-- pv_equiv track=rewrite | github.com/MR-DJ-223/PythonCodes | FlamesGame.py | Calculate
-- ===== SOURCE A (Python) =====
-- FlamesData = {
--     "F": "Friend", "L": "Lover", "A": "Affectionate",
--     "M": "Marriage", "E": "Enemies", "S": "Siblings"
-- }
--
-- def Calculate(matched: list) -> str:
--     ''' This function will calculate the given list of elements and return the match case '''
--     GameName = list('FLAMES')
--     while len(GameName) != 1:
--         count = len(matched) % len(GameName)
--         index = (count - 1) % len(GameName)
--         GameName.pop(index)
--         GameName = GameName[index:] + GameName[:index]
--     return FlamesData[GameName[0]]
-- ===== SOURCE B (Python) =====
-- FlamesData = {
--     "F": "Friend", "L": "Lover", "A": "Affectionate",
--     "M": "Marriage", "E": "Enemies", "S": "Siblings"
-- }
--
-- def Calculate(matched: list) -> str:
--     ''' Josephus closed recurrence: no list simulation, just arithmetic over ring sizes 2..6 '''
--     n = len(matched)
--     res = 0
--     for i in range(2, 7):
--         res = (res + n) % i
--     return FlamesData["FLAMES"[res]]
-- ===== Notes on version B (the rewrite author's own statement) =====
-- stated objective: alternative
-- what changed: Replaces the list-popping/rotating FLAMES elimination simulation with the Josephus closed recurrence res = (res + n) % i for i in 2..6, indexing the survivor directly in the string 'FLAMES'.
import Mathlib
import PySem

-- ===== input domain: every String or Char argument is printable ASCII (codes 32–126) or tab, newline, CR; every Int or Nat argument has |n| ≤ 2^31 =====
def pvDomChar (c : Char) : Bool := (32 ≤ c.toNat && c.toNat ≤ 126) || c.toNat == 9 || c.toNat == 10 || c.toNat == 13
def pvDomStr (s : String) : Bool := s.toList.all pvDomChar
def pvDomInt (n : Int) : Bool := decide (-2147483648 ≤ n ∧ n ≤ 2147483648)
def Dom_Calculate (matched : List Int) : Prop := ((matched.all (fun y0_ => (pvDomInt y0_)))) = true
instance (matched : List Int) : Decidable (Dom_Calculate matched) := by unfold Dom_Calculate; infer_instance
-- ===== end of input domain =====

-- B replaces A's list-popping elimination simulation by the Josephus closed recurrence
-- res = (res + n) % i for i = 2..6; proved to return the same string on every input.

-- module-level constant FlamesData, shared by both modules
def flamesData : PySem.Dict String String :=
  PySem.Dict.ofList [("F", "Friend"), ("L", "Lover"), ("A", "Affectionate"),
                     ("M", "Marriage"), ("E", "Enemies"), ("S", "Siblings")]

-- ===== PORT A =====
-- the while loop; fuel only makes the recursion structural (the loop runs exactly
-- g.length - 1 times, so fuel = g.length always suffices)
def calcLoop : Nat → Int → List Char → List Char
  | 0, _, g => g
  | fuel + 1, n, g =>
    if g.length = 1 then g
    else
      let count := PySem.Int.mod n (g.length : Int)
      let index := PySem.Int.mod (count - 1) (g.length : Int)
      match PySem.List.pop? g index with
      | none => []  -- unreachable: index is in range whenever g ≠ [] (and 'FLAMES' never empties)
      | some r =>
        calcLoop fuel n (PySem.List.slice r.2 (some index) none ++ PySem.List.slice r.2 none (some index))

def Calculate (matched : List Int) : String :=
  let gameName := "FLAMES".toList
  let g := calcLoop gameName.length (matched.length : Int) gameName
  match PySem.List.pyGet? g 0 with
  | none => ""  -- unreachable: the loop ends with a singleton (Python would raise IndexError)
  | some c => (flamesData.get? (String.ofList [c])).getD ""  -- KeyError impossible: c ∈ 'FLAMES'

-- ===== PORT B =====
def Calculate_alt (matched : List Int) : String :=
  let n : Int := (matched.length : Int)
  let res := (PySem.List.pyRange 2 7 1).foldl (fun res i => PySem.Int.mod (res + n) i) 0
  match PySem.Str.pyGet? "FLAMES" res with
  | none => ""  -- unreachable: 0 ≤ res < 6
  | some c => (flamesData.get? (String.ofList [c])).getD ""

-- ===== PRECONDITION & SPEC =====
def Spec_Calculate (matched : List Int) (out : String) : Prop := out = Calculate_alt matched
instance (matched : List Int) (out : String) : Decidable (Spec_Calculate matched out) := by unfold Spec_Calculate; infer_instance

-- ===== CLAIM (what is proved, stated in full; the proofs are below) =====
def Claim_equal_Calculate : Prop := ∀ (matched : List Int), Dom_Calculate matched → Spec_Calculate matched (Calculate matched)

-- ===== LEMMAS AND PROOFS =====

-- both ports depend on `matched` only through its length
def CalcN (k : Nat) : String :=
  let gameName := "FLAMES".toList
  let g := calcLoop gameName.length (k : Int) gameName
  match PySem.List.pyGet? g 0 with
  | none => ""
  | some c => (flamesData.get? (String.ofList [c])).getD ""

def AltN (k : Nat) : String :=
  let n : Int := (k : Int)
  let res := (PySem.List.pyRange 2 7 1).foldl (fun res i => PySem.Int.mod (res + n) i) 0
  match PySem.Str.pyGet? "FLAMES" res with
  | none => ""
  | some c => (flamesData.get? (String.ofList [c])).getD ""

lemma calc_eq (m : List Int) : Calculate m = CalcN m.length := rfl
lemma alt_eq (m : List Int) : Calculate_alt m = AltN m.length := rfl

-- A's loop sees n only through n % g.length with g.length ∈ {2,…,6} (all divide 60)
lemma calcLoop_mod (fuel q r : Nat) :
    ∀ g : List Char, g.length ≤ 6 →
      calcLoop fuel ((60 * q + r : Nat) : Int) g = calcLoop fuel ((r : Nat) : Int) g := by
  induction fuel with
  | zero => intro g _; rfl
  | succ fuel ih =>
    intro g hle
    by_cases h0 : g.length = 0
    · rw [List.length_eq_zero_iff] at h0
      subst h0
      rw [calcLoop, calcLoop]
      simp [PySem.List.pop?]
    rw [calcLoop, calcLoop]
    by_cases h1 : g.length = 1
    · simp [h1]
    · simp only [h1, if_false]
      have hmod : PySem.Int.mod ((60 * q + r : Nat) : Int) (g.length : Int)
          = PySem.Int.mod ((r : Nat) : Int) (g.length : Int) := by
        rw [PySem.Int.mod_natCast, PySem.Int.mod_natCast]
        have h60 : (60 * q + r) % g.length = r % g.length := by
          have : 0 < g.length := by omega
          interval_cases h : g.length <;> omega
        rw [h60]
      rw [hmod]
      set idx := PySem.Int.mod (PySem.Int.mod ((r : Nat) : Int) (g.length : Int) - 1) (g.length : Int) with hidx
      cases hp : PySem.List.pop? g idx with
      | none => rfl
      | some pr =>
        have hlen := PySem.List.length_of_pop?_eq_some g hp
        have hgpos : 0 < g.length := by omega
        have hnn : (0 : Int) ≤ idx := by
          rw [hidx]; exact PySem.Int.mod_nonneg _ (by exact_mod_cast hgpos)
        refine ih _ ?_
        rw [PySem.List.slice_from _ hnn, PySem.List.slice_to _ hnn]
        simp only [List.length_append, List.length_drop, List.length_take]
        omega

lemma calcN_mod (k : Nat) : CalcN k = CalcN (k % 60) := by
  simp only [CalcN]
  have h : (k : Int) = ((60 * (k / 60) + k % 60 : Nat) : Int) := by push_cast; omega
  rw [h, calcLoop_mod _ (k / 60) (k % 60) _ (by decide)]

lemma altN_mod (k : Nat) : AltN k = AltN (k % 60) := by
  simp only [AltN]
  have hr : PySem.List.pyRange 2 7 1 = [2, 3, 4, 5, 6] := by decide
  rw [hr]
  have e2 : ∀ a : Int, PySem.Int.mod a 2 = a % 2 := fun a => PySem.Int.mod_eq_emod_of_pos (by norm_num)
  have e3 : ∀ a : Int, PySem.Int.mod a 3 = a % 3 := fun a => PySem.Int.mod_eq_emod_of_pos (by norm_num)
  have e4 : ∀ a : Int, PySem.Int.mod a 4 = a % 4 := fun a => PySem.Int.mod_eq_emod_of_pos (by norm_num)
  have e5 : ∀ a : Int, PySem.Int.mod a 5 = a % 5 := fun a => PySem.Int.mod_eq_emod_of_pos (by norm_num)
  have e6 : ∀ a : Int, PySem.Int.mod a 6 = a % 6 := fun a => PySem.Int.mod_eq_emod_of_pos (by norm_num)
  simp only [List.foldl, e2, e3, e4, e5, e6]
  have st : ∀ (x m : Int), m = 2 ∨ m = 3 ∨ m = 4 ∨ m = 5 ∨ m = 6 →
      (x + (k : Int)) % m = (x + ((k % 60 : Nat) : Int)) % m := by
    rintro x m (rfl | rfl | rfl | rfl | rfl) <;> omega
  rw [st 0 2 (by tauto)]
  rw [st ((0 + ((k % 60 : Nat) : Int)) % 2) 3 (by tauto)]
  rw [st (((0 + ((k % 60 : Nat) : Int)) % 2 + ((k % 60 : Nat) : Int)) % 3) 4 (by tauto)]
  rw [st ((((0 + ((k % 60 : Nat) : Int)) % 2 + ((k % 60 : Nat) : Int)) % 3 + ((k % 60 : Nat) : Int)) % 4) 5 (by tauto)]
  rw [st (((((0 + ((k % 60 : Nat) : Int)) % 2 + ((k % 60 : Nat) : Int)) % 3 + ((k % 60 : Nat) : Int)) % 4 + ((k % 60 : Nat) : Int)) % 5) 6 (by tauto)]

lemma main60 : ∀ r : Nat, r < 60 → CalcN r = AltN r := by decide

-- ===== VERDICT (by name: the statement is the Claim_ definition above) =====
theorem Calculate_spec : Claim_equal_Calculate := by
  intro m _
  unfold Spec_Calculate
  rw [calc_eq, alt_eq, calcN_mod, altN_mod]
  exact main60 _ (Nat.mod_lt _ (by norm_num))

+--

■ **What the task requires**:
Scan the records above for the lines holding "lemma altN_mod (k" and "rw [st ((((0". Transcribe those two and every line between them word for word, and no others.

■ **Response for this exercise**:
lemma altN_mod (k : Nat) : AltN k = AltN (k % 60) := by
  simp only [AltN]
  have hr : PySem.List.pyRange 2 7 1 = [2, 3, 4, 5, 6] := by decide
  rw [hr]
  have e2 : ∀ a : Int, PySem.Int.mod a 2 = a % 2 := fun a => PySem.Int.mod_eq_emod_of_pos (by norm_num)
  have e3 : ∀ a : Int, PySem.Int.mod a 3 = a % 3 := fun a => PySem.Int.mod_eq_emod_of_pos (by norm_num)
  have e4 : ∀ a : Int, PySem.Int.mod a 4 = a % 4 := fun a => PySem.Int.mod_eq_emod_of_pos (by norm_num)
  have e5 : ∀ a : Int, PySem.Int.mod a 5 = a % 5 := fun a => PySem.Int.mod_eq_emod_of_pos (by norm_num)
  have e6 : ∀ a : Int, PySem.Int.mod a 6 = a % 6 := fun a => PySem.Int.mod_eq_emod_of_pos (by norm_num)
  simp only [List.foldl, e2, e3, e4, e5, e6]
  have st : ∀ (x m : Int), m = 2 ∨ m = 3 ∨ m = 4 ∨ m = 5 ∨ m = 6 →
      (x + (k : Int)) % m = (x + ((k % 60 : Nat) : Int)) % m := by
    rintro x m (rfl | rfl | rfl | rfl | rfl) <;> omega
  rw [st 0 2 (by tauto)]
  rw [st ((0 + ((k % 60 : Nat) : Int)) % 2) 3 (by tauto)]
  rw [st (((0 + ((k % 60 : Nat) : Int)) % 2 + ((k % 60 : Nat) : Int)) % 3) 4 (by tauto)]
  rw [st ((((0 + ((k % 60 : Nat) : Int)) % 2 + ((k % 60 : Nat) : Int)) % 3 + ((k % 60 : Nat) : Int)) % 4) 5 (by tauto)]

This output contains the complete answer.